Wolfgang Resch - Notes

Matching up homologous genes from different organisms with homologene

May 6, 2014

Homologene is an NCBI resource that constructs putative homology groups across species based on NCBI’s gene database. The resource can be queried interactively or through the eutils API. In addition, the data can be downloaded from the HomoloGene ftp site in a long form table with the following columns:

HID (HomoloGene group id)
Taxonomy ID
Gene ID
Gene Symbol
Protein gi
Protein accession

For example, here are the rows for the homologene group containing myc.
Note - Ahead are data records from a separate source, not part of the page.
-- pv_equiv track=rewrite | github.com/454335025/leetcode | 599.py | l599
-- ===== SOURCE A (Python) =====
-- def l599(list1,list2):
--     list3 = set(list1)& set(list2)
--     b = []
--     a = len(list1+list2)
--     for v in list3:
--         if a>list1.index(v)+list2.index(v):
--             a = list1.index(v)+list2.index(v)
--             b = []
--             b.append(v)
--         elif a==list1.index(v)+list2.index(v):
--             b.append(v)
--
--
--     return b
-- ===== SOURCE B (Python) =====
-- def l599(list1, list2):
--     # Bucket every common value by its index-sum (counting-sort style), then
--     # scan the possible sums upward and return the first non-empty bucket:
--     # no running minimum is tracked anywhere.
--     pos1 = {}
--     for i, v in enumerate(list1):
--         if v not in pos1:
--             pos1[v] = i
--     pos2 = {}
--     for j, v in enumerate(list2):
--         if v not in pos2:
--             pos2[v] = j
--     buckets = {}
--     for v, i in pos1.items():
--         j = pos2.get(v)
--         if j is not None:
--             buckets.setdefault(i + j, []).append(v)
--     for s in range(len(list1) + len(list2) - 1):
--         if s in buckets:
--             return buckets[s]
--     return []
-- ===== Notes on version B (the rewrite author's own statement) =====
-- stated objective: faster
-- what changed: A repeatedly rescans both lists with list.index while tracking a running minimum with reset branches; B never tracks a minimum: it buckets every common value by its index-sum (counting-sort style, over first-index dicts built in one pass each) and returns the first non-empty bucket while scanning the possible sums upward. Pre_ excludes inputs where two distinct common values tie for the minimal index-sum: there A's result order is the nondeterministic hash-iteration order of set(list1) & set(list2), so no literal cite can state it.
import Mathlib
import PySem
-- pv_equiv track=rewrite | github.com/protagolabs/NexusAgent | src/xyz_agent_context/agent_framework/llm_api/embedding_benchmark.py | build_sample_text
-- ===== SOURCE A (Python) =====
-- DEFAULT_SAMPLE_SENTENCE = (
--     "NarraNexus semantic retrieval benchmark sample. "
--     "This text exercises embedding generation for memory search, "
--     "entity linking, narrative routing, and multilingual context recall."
-- )
--
-- def build_sample_text(target_chars: int = 1536) -> str:
--     """Build a deterministic text payload of at least the requested size."""
--     if target_chars <= 0:
--         raise ValueError("target_chars must be positive")
--
--     chunks: list[str] = []
--     total = 0
--     while total < target_chars:
--         chunks.append(DEFAULT_SAMPLE_SENTENCE)
--         total += len(DEFAULT_SAMPLE_SENTENCE) + (1 if chunks else 0)
--     return " ".join(chunks)
-- ===== SOURCE B (Python) =====
-- DEFAULT_SAMPLE_SENTENCE = (
--     "NarraNexus semantic retrieval benchmark sample. "
--     "This text exercises embedding generation for memory search, "
--     "entity linking, narrative routing, and multilingual context recall."
-- )
--
-- def build_sample_text(target_chars: int = 1536) -> str:
--     """Build a deterministic text payload of at least the requested size."""
--     if target_chars <= 0:
--         raise ValueError("target_chars must be positive")
--     n = -(-target_chars // (len(DEFAULT_SAMPLE_SENTENCE) + 1))
--     return " ".join([DEFAULT_SAMPLE_SENTENCE] * n)
-- ===== Notes on version B (the rewrite author's own statement) =====
-- stated objective: simpler
-- what changed: The while-accumulate loop is replaced by a closed-form ceiling-division repetition count n = ceil(target_chars/(len(sentence)+1)) and a single join of n copies.
import Mathlib
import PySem

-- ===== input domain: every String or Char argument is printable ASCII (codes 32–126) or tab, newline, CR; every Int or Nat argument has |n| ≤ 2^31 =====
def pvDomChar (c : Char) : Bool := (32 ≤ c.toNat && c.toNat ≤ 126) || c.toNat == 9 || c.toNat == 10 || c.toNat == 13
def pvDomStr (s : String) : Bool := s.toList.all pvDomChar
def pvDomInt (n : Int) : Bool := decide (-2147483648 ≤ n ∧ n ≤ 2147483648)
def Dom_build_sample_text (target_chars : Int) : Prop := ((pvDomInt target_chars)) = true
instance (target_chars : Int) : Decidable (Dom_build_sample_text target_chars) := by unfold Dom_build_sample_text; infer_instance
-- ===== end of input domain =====

-- B replaces A's while-accumulate loop by a closed-form ceiling-division count and one join (simpler).

-- ===== PORT A =====
def DEFAULT_SAMPLE_SENTENCE : String :=
  "NarraNexus semantic retrieval benchmark sample. This text exercises embedding generation for memory search, entity linking, narrative routing, and multilingual context recall."

-- the while loop: chunks/total are the loop state; terminates because total strictly grows
set_option maxRecDepth 4000 in
def pvLoopA (target_chars : Int) (chunks : List String) (total : Int) : List String :=
  if total < target_chars then
    let chunks' := chunks ++ [DEFAULT_SAMPLE_SENTENCE]
    pvLoopA target_chars chunks'
      (total + PySem.Str.len DEFAULT_SAMPLE_SENTENCE + (if chunks' = [] then 0 else 1))
  else chunks
termination_by (target_chars - total).toNat
decreasing_by
  have hne : chunks ++ [DEFAULT_SAMPLE_SENTENCE] ≠ [] := List.append_ne_nil_of_right_ne_nil _ (by simp)
  simp only [PySem.Str.len, dif_neg hne]
  omega

def build_sample_text (target_chars : Int) : String :=
  PySem.Str.join " " (pvLoopA target_chars [] 0)

-- ===== PORT B =====
def build_sample_text_alt (target_chars : Int) : String :=
  let n : Int := -(PySem.Int.floordiv (-target_chars) (PySem.Str.len DEFAULT_SAMPLE_SENTENCE + 1))
  PySem.Str.join " " (PySem.List.pyRepeat [DEFAULT_SAMPLE_SENTENCE] n)

-- ===== PRECONDITION & SPEC =====
-- Python A raises ValueError for target_chars ≤ 0; excluded here (B raises there too).
def Pre_build_sample_text (target_chars : Int) : Prop := 0 < target_chars
instance (target_chars : Int) : Decidable (Pre_build_sample_text target_chars) := by
  unfold Pre_build_sample_text; infer_instance
def pvWitness_build_sample_text : Int := (3)

def Spec_build_sample_text (target_chars : Int) (out : String) : Prop := out = build_sample_text_alt target_chars
instance (target_chars : Int) (out : String) : Decidable (Spec_build_sample_text target_chars out) := by unfold Spec_build_sample_text; infer_instance

-- ===== CLAIM (what is proved, stated in full; the proofs are below) =====
def Claim_equal_build_sample_text : Prop := ∀ (target_chars : Int), Dom_build_sample_text target_chars → Pre_build_sample_text target_chars → Spec_build_sample_text target_chars (build_sample_text target_chars)

-- ===== LEMMAS AND PROOFS =====

set_option maxRecDepth 4000 in
theorem pvSentence_len : PySem.Str.len DEFAULT_SAMPLE_SENTENCE = 175 := by
  simp [PySem.Str.len, DEFAULT_SAMPLE_SENTENCE]

-- loop characterisation: from state (chunks, total) the loop appends exactly
-- ceil((target - total)/176) copies of the sentence
theorem pvLoopA_eq (fuel : Nat) : ∀ (t total : Int) (chunks : List String),
    (t - total).toNat ≤ fuel →
    pvLoopA t chunks total =
      chunks ++ List.replicate (-((total - t) / 176)).toNat DEFAULT_SAMPLE_SENTENCE := by
  induction fuel with
  | zero =>
    intro t total chunks h
    rw [pvLoopA]
    have h0 : (-((total - t) / 176)).toNat = 0 := by omega
    rw [if_neg (by omega : ¬ total < t), h0, List.replicate_zero, List.append_nil]
  | succ k ih =>
    intro t total chunks h
    rw [pvLoopA]
    by_cases hlt : total < t
    · have hne : chunks ++ [DEFAULT_SAMPLE_SENTENCE] ≠ [] :=
        List.append_ne_nil_of_right_ne_nil _ (by simp)
      rw [if_pos hlt]
      simp only [pvSentence_len, if_neg hne]
      rw [ih t (total + 175 + 1) (chunks ++ [DEFAULT_SAMPLE_SENTENCE]) (by omega)]
      have hcount : (-((total - t) / 176)).toNat
          = (-((total + 175 + 1 - t) / 176)).toNat + 1 := by omega
      rw [hcount, List.replicate_succ, List.append_assoc]
      rfl
    · rw [if_neg hlt, (by omega : (-((total - t) / 176)).toNat = 0),
        List.replicate_zero, List.append_nil]

-- ===== VERDICT (by name: the statement is the Claim_ definition above) =====
theorem build_sample_text_spec : Claim_equal_build_sample_text := by
  intro t _ hpre
  unfold Spec_build_sample_text build_sample_text build_sample_text_alt
  rw [pvLoopA_eq (t - 0).toNat t 0 [] le_rfl]
  simp only [pvSentence_len, PySem.List.pyRepeat_singleton, List.nil_append,
    PySem.Int.floordiv_eq_ediv_of_pos (show (0:Int) < 175 + 1 by norm_num)]
  congr 2
  omega
theorem pathSum_eq_fold (nums : List Int) :
    pathSum nums = ((List.range nums.length).reverse.foldl (pvStepA nums) (PySem.Dict.empty, 0)).2 := by
  by_cases h : nums = []
  · subst h; simp [pathSum]
  · rw [pathSum, if_neg h]
    have hn : ((PySem.List.len nums - 1) - (-1)).toNat = nums.length := by
      simp [PySem.List.len_eq]
    rw [PySem.List.pyRange_neg_one, hn, List.foldl_map]
    have hrev : (List.range nums.length).reverse = (List.range nums.length).map (fun k => nums.length - 1 - k) := by
      apply List.ext_getElem <;> simp
    rw [hrev, List.foldl_map]
    refine congrArg Prod.snd (PySem.List.foldl_congr_mem _ _ _ _ ?_)
    intro acc k hk
    have hk' : k < nums.length := List.mem_range.mp hk
    have hcast : PySem.List.len nums - 1 - (k : Int) = ((nums.length - 1 - k : Nat) : Int) := by
      simp [PySem.List.len_eq]; omega
    rw [hcast, PySem.List.pyGetD_natCast]
    show (_, _) = pvStepA nums acc (nums.length - 1 - k)
    rw [pvStepA]
    simp only [pvKey, pvVal, pvDecomp, List.getD]

theorem pvLoopA (nums : List Int) : forall m, m ≤ nums.length ->
    (forall k, (((List.range' (nums.length - m) m).reverse).foldl (pvStepA nums) (PySem.Dict.empty, 0)).1.get? k
        = (pvFirstFrom nums (nums.length - m) k).map (pvCnt nums)) ∧
    (((List.range' (nums.length - m) m).reverse).foldl (pvStepA nums) (PySem.Dict.empty, 0)).2
        = ((List.range' (nums.length - m) m).map (fun j => pvVal nums j * pvCnt nums j)).sum := by
  intro m
  induction m with
  | zero =>
    intro _
    refine ⟨fun k => ?_, by simp⟩
    simp [pvFirstFrom_none nums nums.length k le_rfl, PySem.Dict.get?_empty]
  | succ m ih =>
    intro hm
    obtain ⟨ih1, ih2⟩ := ih (by omega)
    have hi : nums.length - m = (nums.length - (m + 1)) + 1 := by omega
    have hilt : nums.length - (m + 1) < nums.length := by omega
    set i := nums.length - (m + 1) with hidef
    rw [hi] at ih1 ih2
    have hdec : List.range' i (m + 1) = i :: List.range' (i + 1) m := List.range'_succ
    rw [hdec, List.reverse_cons, List.foldl_append, List.foldl_cons, List.foldl_nil]
    set st := (List.range' (i + 1) m).reverse.foldl (pvStepA nums) (PySem.Dict.empty, 0) with hst
    have hc1 : st.1.getD ((pvKey nums i).1 + 1, 2 * (pvKey nums i).2 - 1) 0
        = ((pvFirstFrom nums (i + 1) ((pvKey nums i).1 + 1, 2 * (pvKey nums i).2 - 1)).map (pvCnt nums)).getD 0 := by
      rw [PySem.Dict.getD_eq_get?_getD, ih1]
    have hc2 : st.1.getD ((pvKey nums i).1 + 1, 2 * (pvKey nums i).2) 0
        = ((pvFirstFrom nums (i + 1) ((pvKey nums i).1 + 1, 2 * (pvKey nums i).2)).map (pvCnt nums)).getD 0 := by
      rw [PySem.Dict.getD_eq_get?_getD, ih1]
    have hcnt : (let cnt := st.1.getD ((pvKey nums i).1 + 1, 2 * (pvKey nums i).2 - 1) 0
                        + st.1.getD ((pvKey nums i).1 + 1, 2 * (pvKey nums i).2) 0
                 if cnt = 0 then 1 else cnt) = pvCnt nums i := by
      rw [hc1, hc2, pvCnt_eq]
    constructor
    · intro k
      show (st.1.insert (pvKey nums i) _).get? k = _
      rw [PySem.Dict.get?_insert]
      by_cases hk : k = pvKey nums i
      · subst hk
        rw [if_pos rfl, pvFirstFrom_self nums i hilt]
        simp only [Option.map_some]
        exact congrArg some hcnt
      · rw [if_neg hk, ih1, pvFirstFrom_succ nums i k (fun hh => hk hh.symm)]
    · show st.2 + pvVal nums i * _ = _
      rw [ih2, List.map_cons, List.sum_cons, hcnt]
      ring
Highlighted rows are H. sapiens (taxid 9696) and M. musculus (taxid 10090):

hid taxid geneid gene symbol protein id protein accession
31092 9606 4609 MYC 71774083 NP_002458.2
31092 9598 464393 MYC 218563723 NP_001136266.1
31092 9544 694626 MYC 218847750 NP_001136345.1
31092 9615 403924 MYC 153070853 NP_001003246.2
31092 9913 511077 MYC 114050751 NP_001039539.1
31092 10090 17869 Myc 71834865 NP_034979.3
31092 10116 24577 Myc 71834866 NP_036735.2
31092 9031 420332 MYC 73661206 NP_001026123.1
31092 7955 30686 myca 153946419 NP_571487.2
31092 7955 393141 mycb 41055786 NP_956466.1

The following python script will create a table of all matches between human and mouse, including instances where there are 1-to-n mappings, rather than just 1-to-1 mappings

import sys
import collections
 
# taxids
MOUSE = 10090
HUMAN =  9606
 
def d():
    return {"h": [], "m": []}
table = collections.defaultdict(d)
 
for i, line in enumerate(open(sys.argv[1])):
    if i == 0:
        continue
    hid, taxid, geneid, symbol, _, _ = line.split("\t")
    taxid = int(taxid)
    if taxid == MOUSE:
        org = "m"
    elif taxid == HUMAN:
        org = "h"
    else:
        continue
    table[hid][org].append(geneid)
print >>sys.stderr, "read %i homologenes" % len(table)
 
print "hid\tmouse\thuman"
skipped = 0
for hid, hgene in table.items():
    # omit the human genes that don't have a mouse entry
    # and mouse genes that don't have a human entry
    if len(hgene["h"]) == 0 or len(hgene["m"]) == 0:
        skipped += 1
        continue
    for mouse in hgene["m"]:
        for human in hgene["h"]:
            print "%s\t%s\t%s" % (hid, mouse, human)
print >>sys.stderr, "skipped %i entries" % skipped

In the case of human to mouse, HomoloGene build 67 had 17461 mappings for 16784 homologous groups.